Domanialité publique : quand le virtuel demeure réel…
K.Pratique | Chroniques juridiques du cabinet KGA Avocats - Anna Stefanini-Coste, Marc de Monsembernard, 23/04/2013
Dans son arrêt n° 363738 du 8 avril 2013, le Conseil d’Etat juge que l’entrée en vigueur, le 1er juillet 2006, du CG3P n’a eu pour effet de déclasser des dépendances du domaine public soumises au principe de la domanialité publique en vertu de la théorie de la « domanialité publique virtuelle ».
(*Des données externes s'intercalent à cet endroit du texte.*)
theorem perQuery (words : List String) (q : String) (hq : q ≠ "") :
    (match PySem.Str.pyGet? q 0 with
      | none => (0 : Int)
      | some c0 =>
        if c0 = '?' then
          match PySem.Str.pyGet? q (-1) with
          | none => (0 : Int)
          | some cl =>
            if cl = '?' then (PySem.List.count (List.map (fun w => PySem.Str.len w) words) (PySem.Str.len q) : Int)
            else
              pySearch
                (List.foldl
                  (fun t word => pyAdd t ((PySem.Str.slice? word none none (-1)).getD "").toList (PySem.Str.len word))
                  (PyTrie.mk [] false PyChildren.nil) words)
                ((PySem.Str.slice? q none none (-1)).getD "").toList (PySem.Str.len q)
        else
          pySearch
            (List.foldl (fun t word => pyAdd t word.toList (PySem.Str.len word)) (PyTrie.mk [] false PyChildren.nil)
              words)
            q.toList (PySem.Str.len q)) =
      if PySem.Str.isIn "?" q = false then (0 : Int)
      else
        if PySem.Str.pyGet? q 0 = some '?' then
          if PySem.Str.pyGet? q (-1) = some '?' then
            (List.foldl (fun d w => d.insert (PySem.Str.len w) (d.getD (PySem.Str.len w) 0 + 1)) PySem.Dict.empty
                  words).getD
              (PySem.Str.len q) 0
          else
            (List.foldl
                  (fun d w =>
                    List.foldl
                      (fun d i =>
                        d.insert
                          (PySem.Str.slice ((PySem.Str.slice? w none none (-1)).getD "") none (some i), PySem.Str.len w)
                          (d.getD
                              (PySem.Str.slice ((PySem.Str.slice? w none none (-1)).getD "") none (some i),
                                PySem.Str.len w)
                              0 +
                            1))
                      d (PySem.List.pyRange 1 (PySem.Str.len w + 1)))
                  PySem.Dict.empty words).getD
              (PySem.Str.slice ((PySem.Str.slice? q none none (-1)).getD "") none
                  (some (PySem.Str.find ((PySem.Str.slice? q none none (-1)).getD "") "?")),
                PySem.Str.len q)
              0
        else
          (List.foldl
                (fun d w =>
                  List.foldl
                    (fun d i =>
                      d.insert (PySem.Str.slice w none (some i), PySem.Str.len w)
                        (d.getD (PySem.Str.slice w none (some i), PySem.Str.len w) 0 + 1))
                    d (PySem.List.pyRange 1 (PySem.Str.len w + 1)))
                PySem.Dict.empty words).getD
            (PySem.Str.slice q none (some (PySem.Str.find q "?")), PySem.Str.len q) 0 := by
  have hqm : "?".toList = ['?'] := rfl
  have hcs : q.toList ≠ [] := fun h => hq (String.toList_inj.mp (by simpa using h))
  obtain ⟨c0, rest, hsplit⟩ : ∃ c0 rest, q.toList = c0 :: rest := by
    cases h : q.toList with
    | nil => exact absurd h hcs
    | cons a b => exact ⟨a, b, rfl⟩
  have hget0 : PySem.Str.pyGet? q 0 = some c0 := by
    rw [PySem.Str.pyGet?_eq, hsplit]; simp [pysem]
  obtain ⟨cl, hcl⟩ : ∃ cl, q.toList.getLast? = some cl := by
    cases h : q.toList.getLast? with
    | none => exact absurd (List.getLast?_eq_none_iff.mp h) hcs
    | some a => exact ⟨a, rfl⟩
  have hgetm1 : PySem.Str.pyGet? q (-1) = some cl := by
    rw [PySem.Str.pyGet?_eq]
    simp [pysem, hcl]
  rw [hget0, hgetm1]
  simp only [Option.some.injEq]
  by_cases hc0 : c0 = '?'
  case neg =>
    rw [if_neg hc0, if_neg hc0, pySearch_eq]
    by_cases hmem : '?' ∈ q.toList
    case neg =>
      have hisin : PySem.Str.isIn "?" q = false := by
        rw [Bool.eq_false_iff]
        intro hT
        exact hmem ((List.singleton_infix_iff _ _).mp (hqm ▸ (PySem.Str.isIn_iff_infix _ _).mp hT))
      rw [if_neg hmem, if_pos hisin]
    case pos =>
      have hisin : PySem.Str.isIn "?" q = true := by
        rw [PySem.Str.isIn_iff_infix, hqm]
        exact (List.singleton_infix_iff _ _).mpr hmem
      rw [if_pos hmem, if_neg (show ¬(PySem.Str.isIn "?" q = false) by rw [hisin]; simp)]
      -- A side
      have htwc : q.toList.takeWhile (· ≠ '?') = c0 :: rest.takeWhile (· ≠ '?') := by
        rw [hsplit, List.takeWhile_cons_of_pos (by simpa using hc0)]
      rw [htwc, getLens_foldl (fun w => w.toList) words _ c0 (rest.takeWhile (· ≠ '?'))]
      rw [show getLens (PyTrie.mk [] false PyChildren.nil) (c0 :: rest.takeWhile (· ≠ '?')) = [] from rfl]
      rw [List.nil_append, countA_eq words (fun w => w.toList)]
      -- B side
      rw [affixCnt_getD (fun w => w) (fun w => PySem.Str.len_eq w) words]
      have hfind0 : 0 ≤ PySem.Str.find q "?" := by
        rw [PySem.Str.find_eq, hqm]
        exact (PySem.Chars.find_nonneg_iff _ _).mpr ((List.singleton_infix_iff _ _).mpr hmem)
      have hP0 : (PySem.Str.slice q none (some (PySem.Str.find q "?"))).toList =
          c0 :: rest.takeWhile (· ≠ '?') := by
        rw [toList_slice_to _ _ hfind0, PySem.Str.find_eq, hqm,
          ← takeWhile_eq_take_find _ hmem, htwc]
      rw [hP0]
      exact_mod_cast congrArg Nat.cast
        (countP_bridge words (fun w => w.toList) (c0 :: rest.takeWhile (· ≠ '?')) (PySem.Str.len q)
          (by simp))
  case pos =>
    subst hc0
    have hmem : '?' ∈ q.toList := by rw [hsplit]; exact List.mem_cons_self ..
    have hisin : PySem.Str.isIn "?" q = true := by
      rw [PySem.Str.isIn_iff_infix, hqm]
      exact (List.singleton_infix_iff _ _).mpr hmem
    rw [if_pos rfl, if_pos rfl, if_neg (show ¬(PySem.Str.isIn "?" q = false) by rw [hisin]; simp)]
    by_cases hclq : cl = '?'
    case pos =>
      rw [if_pos hclq, if_pos hclq, byLen_getD, PySem.List.count_eq]
    case neg =>
      rw [if_neg hclq, if_neg hclq]
      simp only [PySem.Str.slice?_none_none_neg_one, Option.getD_some, String.toList_ofList]
      rw [pySearch_eq]
      have hmemr : '?' ∈ q.toList.reverse := List.mem_reverse.mpr hmem
      rw [if_pos hmemr]
      obtain ⟨rtl, hrev⟩ : ∃ rtl, q.toList.reverse = cl :: rtl := by
        have hh : q.toList.reverse.head? = some cl := by rw [List.head?_reverse]; exact hcl
        cases h : q.toList.reverse with
        | nil => rw [h] at hh; exact absurd hh (by simp)
        | cons a b =>
            rw [h] at hh
            simp only [List.head?_cons, Option.some.injEq] at hh
            exact ⟨b, by rw [hh]⟩
      have htwc : q.toList.reverse.takeWhile (· ≠ '?') = cl :: rtl.takeWhile (· ≠ '?') := by
        rw [hrev, List.takeWhile_cons_of_pos (by simpa using hclq)]
      rw [htwc, getLens_foldl (fun w => w.toList.reverse) words _ cl (rtl.takeWhile (· ≠ '?'))]
      rw [show getLens (PyTrie.mk [] false PyChildren.nil) (cl :: rtl.takeWhile (· ≠ '?')) = [] from rfl]
      rw [List.nil_append, countA_eq words (fun w => w.toList.reverse)]
      -- B side
      rw [affixCnt_getD (fun w => String.ofList w.toList.reverse)
        (fun w => by simp [pysem]) words]
      have hfind0 : 0 ≤ PySem.Str.find (String.ofList q.toList.reverse) "?" := by
        rw [PySem.Str.find_eq, hqm, String.toList_ofList]
        exact (PySem.Chars.find_nonneg_iff _ _).mpr ((List.singleton_infix_iff _ _).mpr hmemr)
      have hP0 : (PySem.Str.slice (String.ofList q.toList.reverse) none
          (some (PySem.Str.find (String.ofList q.toList.reverse) "?"))).toList =
          cl :: rtl.takeWhile (· ≠ '?') := by
        rw [toList_slice_to _ _ hfind0, PySem.Str.find_eq, hqm, String.toList_ofList,
          ← takeWhile_eq_take_find _ hmemr, htwc]
      rw [hP0]
      simp only [String.toList_ofList]
      exact_mod_cast congrArg Nat.cast
        (countP_bridge words (fun w => w.toList.reverse) (cl :: rtl.takeWhile (· ≠ '?'))
          (PySem.Str.len q) (by simp))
arrêt n° 363738 du 8 avril 2013
Jusqu’à la publication du code général de la propriété des personnes publiques, la tendance à l’extension du champ d’application des règles de la domanialité publique s’est notamment traduite par la création jurisprudentielle de la notion de « domanialité publique virtuelle », ou « domanialité publique par anticipation » : ce n’est plus seulement une propriété immobilière d’une personne publique affectée au public ou, moyennant un aménagement spécial, à un service public qui appartenait au domaine public. Selon cette théorie, un bien pouvait désormais se voir appliquer les règles de la domanialité publique dès lors qu’il était prévu de manière certaine qu’il allait être affecté à l’usage direct du public ou à un service public moyennant des aménagements spéciaux.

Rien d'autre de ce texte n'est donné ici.